Antenatal care, a component of safe motherhood, focuses on birth preparedness and readiness to handle complications.

The primary aim of ANC is ensuring prevention, early detection and prompt management of pregnancy related complications. The antenatal period presents opportunities for reaching pregnant women with a number of interventions that may be vital to their health and well-being and that of their infants. (Koblinsky and Heichelheim, 1999)

Focused Antenatal Care requires four comprehensive ANC visits, (MOH, 2006), delivery in a well-equipped health facility with skilled health care providers or assistance from a skilled professional when giving birth at home, access to emergency obstetric care and a timely postpartum visit (Singh, et al., 2009)

1.1. Statement of the Problem

Most of world’s maternal deaths occur in developing world though majority of deaths and are avoidable. Over the years, efforts to reduce maternal mortality and morbidity have included promoting antenatal care, providing family planning services, and improving essential obstetric care. Despite such interventions, maternal mortality rates remain high in Kenya. There is need to assess whether the interventions made are efficient enough to reduce the maternal mortality rates through utilization of the antenatal and delivery care services in Nairobi county.

1.2. Objectives

1.2.1. General Objective

To assess the antenatal care service utilization and factors associated with antenatal care non attendance in Nairobi County.
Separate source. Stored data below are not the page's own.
-- first hit of find? on a list whose keys are nonincreasing has the maximal key
theorem find?_max {α : Type} (key : α → Nat) (p : α → Bool) :
    ∀ (ls : List α) (a : α), ls.Pairwise (fun x y => key y ≤ key x) →
      ls.find? p = some a → ∀ b ∈ ls, p b = true → key b ≤ key a := by
  intro ls
  induction ls with
  | nil => intro a _ h; simp at h
  | cons x t ih =>
    intro a hpw hf b hb hpb
    rw [List.pairwise_cons] at hpw
    by_cases hx : p x = true
    · rw [List.find?_cons_of_pos hx] at hf
      injection hf with hf; subst hf
      rcases List.mem_cons.mp hb with rfl | hbt
      · exact le_refl _
      · exact hpw.1 b hbt
    · rw [List.find?_cons_of_neg (by simpa using hx)] at hf
      rcases List.mem_cons.mp hb with rfl | hbt
      · exact absurd hpb hx
      · exact ih a hpw.2 hf b hbt hpb

-- transfer: a match of A's scan is a match of B's length probe, and vice versa
theorem matchA_to_B (low : List String) (als : List (List String)) (n i : Nat)
    (a : List String) (ha : a ∈ als)
    (hp : predA low n i a = true) :
    a.length ∈ lensOf als ∧ predB low (asetOf als) n i a.length = true := by
  obtain ⟨h0, hle, hsl⟩ := (predA_iff low n i a).mp hp
  have hane : a ≠ [] := by cases a <;> simp_all
  have hmem : a ∈ asetOf als := (mem_asetOf als a).mpr ⟨ha, hane⟩
  refine ⟨(mem_lensOf als a.length).mpr ⟨a, hmem, rfl⟩, ?_⟩
  exact (predB_iff low _ n i a.length).mpr ⟨hle, by rw [hsl]; exact hmem⟩

theorem matchB_to_A (low : List String) (als : List (List String)) (n i : Nat)
    (hn : low.length = n) (L : Nat) (hL : L ∈ lensOf als)
    (hp : predB low (asetOf als) n i L = true) :
    slTk low i L ∈ als ∧ (slTk low i L).length = L ∧
      predA low n i (slTk low i L) = true := by
  obtain ⟨hle, hmem⟩ := (predB_iff low _ n i L).mp hp
  have hsl := (mem_asetOf als _).mp hmem
  have hlen : (slTk low i L).length = L := length_slTk low n i L hn hle
  have h1 : 1 ≤ L := lensOf_pos' als L hL
  refine ⟨hsl.1, hlen, (predA_iff low n i _).mpr ⟨by omega, by rw [hlen]; exact hle, ?_⟩⟩
  rw [hlen]

-- the two inner loops find the same match length
theorem match_eq (low : List String) (als : List (List String)) (n i : Nat)
    (hn : low.length = n) :
    ((PySem.List.sorted als (fun a => a.length) true).find? (predA low n i)).map List.length
      = (lensOf als).find? (predB low (asetOf als) n i) := by
  have hpwA : (PySem.List.sorted als (fun a => a.length) true).Pairwise
      (fun x y => y.length ≤ x.length) := PySem.List.sorted_pairwise_rev als _
  have hpwB : (lensOf als).Pairwise (fun x y => y ≤ x) :=
    PySem.List.sorted_pairwise_rev _ _
  cases hA : (PySem.List.sorted als (fun a => a.length) true).find? (predA low n i) with
  | none =>
    cases hB : (lensOf als).find? (predB low (asetOf als) n i) with
    | none => rfl
    | some L =>
      exfalso
      have hpB := List.find?_some hB
      have hLmem := List.mem_of_find?_eq_some hB
      obtain ⟨hmemals, hlen, hpA⟩ := matchB_to_A low als n i hn L hLmem hpB
      have : slTk low i L ∈ PySem.List.sorted als (fun a => a.length) true :=
        (PySem.List.mem_sorted _ _ _ _).mpr hmemals
      exact absurd hpA (by simpa using List.find?_eq_none.mp hA _ this)
  | some a =>
    have hpA := List.find?_some hA
    have hamem : a ∈ als :=
      (PySem.List.mem_sorted _ _ _ _).mp (List.mem_of_find?_eq_some hA)
    obtain ⟨hlmem, hpB⟩ := matchA_to_B low als n i a hamem hpA
    cases hB : (lensOf als).find? (predB low (asetOf als) n i) with
    | none => exact absurd hpB (by simpa using List.find?_eq_none.mp hB _ hlmem)
    | some L =>
      have hpBL := List.find?_some hB
      have hLmem := List.mem_of_find?_eq_some hB
      have h1 : a.length ≤ L := find?_max _ _ _ L hpwB hB a.length hlmem hpB
      obtain ⟨hmemals, hlen, hpA'⟩ := matchB_to_A low als n i hn L hLmem hpBL
      have h2 : L ≤ a.length := by
        have := find?_max List.length _ _ a hpwA hA (slTk low i L)
          ((PySem.List.mem_sorted _ _ _ _).mpr hmemals) hpA'
        omega
      simp [Nat.le_antisymm h1 h2]

-- for k in range(j, L): labels[i+k] = "I-ASP", on a buffer that is all "O" past i+j
theorem setRun (i L : Nat) :
    ∀ (m j t : Nat) (u : List String), L - j ≤ m → u.length = i + j → L - j ≤ t →
    (PySem.List.pyRange (j : Int) (L : Int) 1).foldl
        (fun acc k => PySem.List.pySetD acc ((i : Int) + k) "I-ASP")
        (u ++ List.replicate t "O")
      = u ++ List.replicate (L - j) "I-ASP" ++ List.replicate (t - (L - j)) "O" := by
  intro m
  induction m with
  | zero =>
    intro j t u hm hu ht
    have hj : L ≤ j := by omega
    rw [PySem.List.pyRange_one_eq_nil (by exact_mod_cast hj)]
    simp [Nat.sub_eq_zero_of_le hj]
  | succ m ih =>
    intro j t u hm hu ht
    by_cases hj : j < L
    · rw [PySem.List.pyRange_one_cons (by exact_mod_cast hj)]
      rw [List.foldl_cons]
      have hrep : List.replicate t "O" = "O" :: List.replicate (t - 1) "O" := by
        cases t with
        | zero => omega
        | succ t' => simp [List.replicate_succ]
      have hcast : (i : Int) + (j : Int) = ((i + j : Nat) : Int) := by push_cast; ring
      rw [hrep, hcast, PySem.List.pySetD_natCast]
      have hset : (u ++ "O" :: List.replicate (t - 1) "O").set (i + j) "I-ASP"
          = (u ++ ["I-ASP"]) ++ List.replicate (t - 1) "O" := by
        rw [← hu, List.set_append_right _ _ (le_refl _)]
        simp
      rw [hset]
      have hcast2 : (j : Int) + 1 = ((j + 1 : Nat) : Int) := by push_cast; ring
      rw [hcast2, ih (j + 1) (t - 1) (u ++ ["I-ASP"]) (by omega) (by simp [hu]; omega) (by omega)]
      have h1 : L - j = (L - (j + 1)) + 1 := by omega
      have h2 : t - 1 - (L - (j + 1)) = t - (L - j) := by omega
      rw [h2, h1]
      simp [List.replicate_succ, List.append_assoc]
    · have hj' : L ≤ j := by omega
      rw [PySem.List.pyRange_one_eq_nil (by exact_mod_cast hj')]
      simp [Nat.sub_eq_zero_of_le hj']

-- writeBIO on "pre ++ all-O" writes B-ASP then L-1 I-ASPs
theorem writeBIO_spec (pre : List String) (i L m : Nat) (hpre : pre.length = i)
    (hL : 1 ≤ L) (hLm : L ≤ m) :
    writeBIO (pre ++ List.replicate m "O") i L
      = pre ++ "B-ASP" :: (List.replicate (L - 1) "I-ASP" ++ List.replicate (m - L) "O") := by
  unfold writeBIO
  have hrep : List.replicate m "O" = "O" :: List.replicate (m - 1) "O" := by
    cases m with
    | zero => omega
    | succ m' => simp [List.replicate_succ]
  rw [hrep, PySem.List.pySetD_natCast]
  have hset : (pre ++ "O" :: List.replicate (m - 1) "O").set i "B-ASP"
      = (pre ++ ["B-ASP"]) ++ List.replicate (m - 1) "O" := by
    rw [← hpre, List.set_append_right _ _ (le_refl _)]
    simp
  rw [hset]
  have hrun := setRun i L (L - 1) 1 (m - 1) (pre ++ ["B-ASP"]) (by omega) (by simp [hpre]) (by omega)
  simp only [Nat.cast_one] at hrun
  rw [hrun]
  have h1 : m - 1 - (L - 1) = m - L := by omega
  simp [h1, List.append_assoc]

-- main loop invariant: A's in-place writes on "pre ++ all-O" = pre ++ B's emitted tail
theorem goA_eq_goB (low : List String) (als : List (List String)) (n : Nat)
    (hn : low.length = n) :
    ∀ (m i : Nat) (pre : List String), n - i ≤ m → pre.length = i →
    goA low (PySem.List.sorted als (fun a => a.length) true) n i
        (pre ++ List.replicate (n - i) "O")
      = pre ++ goB low (asetOf als) (lensOf als) (lensOf_pos' als) n i := by
  intro m
  induction m with
  | zero =>
    intro i pre hm hpre
    have hni : ¬ i < n := by omega
    rw [goA, goB]
    simp [hni, Nat.sub_eq_zero_of_le (by omega : n ≤ i)]
  | succ m ih =>
    intro i pre hm hpre
    by_cases hin : i < n
    · have hmeq := match_eq low als n i hn
      rw [goA, goB, dif_pos hin, dif_pos hin]
      split
      next a hA =>
        rw [hA] at hmeq
        split
        next L hB =>
          rw [hB] at hmeq
          have hLa : L = a.length := by injection hmeq.symm
          subst hLa
          obtain ⟨h0, hle, _⟩ := (predA_iff low n i a).mp (List.find?_some hA)
          rw [writeBIO_spec pre i a.length (n - i) hpre (by omega) (by omega)]
          have hrw : pre ++ "B-ASP" :: (List.replicate (a.length - 1) "I-ASP"
                ++ List.replicate (n - i - a.length) "O")
              = (pre ++ "B-ASP" :: List.replicate (a.length - 1) "I-ASP")
                ++ List.replicate (n - (i + a.length)) "O" := by
            have : n - i - a.length = n - (i + a.length) := by omega
            simp [this, List.append_assoc]
          rw [hrw]
          have := ih (i + a.length) (pre ++ "B-ASP" :: List.replicate (a.length - 1) "I-ASP")
            (by omega) (by simp [hpre]; omega)
          simpa [List.append_assoc] using this
        next hB => rw [hB] at hmeq; exact absurd hmeq (by simp)
      next hA =>
        rw [hA] at hmeq
        split
        next L hB => rw [hB] at hmeq; exact absurd hmeq (by simp)
        next hB =>
          have hrep : List.replicate (n - i) "O" = "O" :: List.replicate (n - (i + 1)) "O" := by
            have : n - i = (n - (i + 1)) + 1 := by omega
            rw [this]; simp [List.replicate_succ]
          rw [hrep]
          have := ih (i + 1) (pre ++ ["O"]) (by omega) (by simp [hpre])
          simpa [List.append_assoc] using this
    · rw [goA, goB]
      simp [hin, Nat.sub_eq_zero_of_le (by omega : n ≤ i)]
1.2.2. Specific Objectives

1.   Examining the prevalence and factors associated with ANC service utilization in Nairobi County

2.   To identify socio-demographic characteristics, knowledge, attitude and accessibility factors related to the utilization of ANC services among pregnant women in Nairobi County

1.3. Strengths and Weaknesses of the Research

The research has a number of strengths. First, data was obtained from women or mothers who had given a live birth 5 years or less before the study. This design provided a clearer understanding on ANC implementation in the study area. The study was also conducted among women who until recently had been using ANC, thus the data was not based on women who had used ANC several years prior to the study. The study managed to recruit all subjects, none of the approached mothers and only a few refused to participate in the study. During the analysis there were also very few missing data as such almost all the variables were analyzed without being affected by missing data. However, the study had some weaknesses, since we used questionnaires, there was a potential for recall bias regarding issues related to early pregnancy

2. Review of Previous Studies

It has been estimated that 25 percent of maternal deaths occur during pregnancy, with variability between countries depending on the prevalence of unsafe abortion, violence, and disease in the area. Between a third and a half of maternal deaths are due to causes such as hypertension (pre eclampsia and eclampsia) and antepartum hemorrhage, which are directly related to inadequate care during pregnancy. In a study conducted in six West African countries, a third of all pregnant women experienced illness during pregnancy, of which three percent required hospitalization (Ronsmans and Graham, 2006)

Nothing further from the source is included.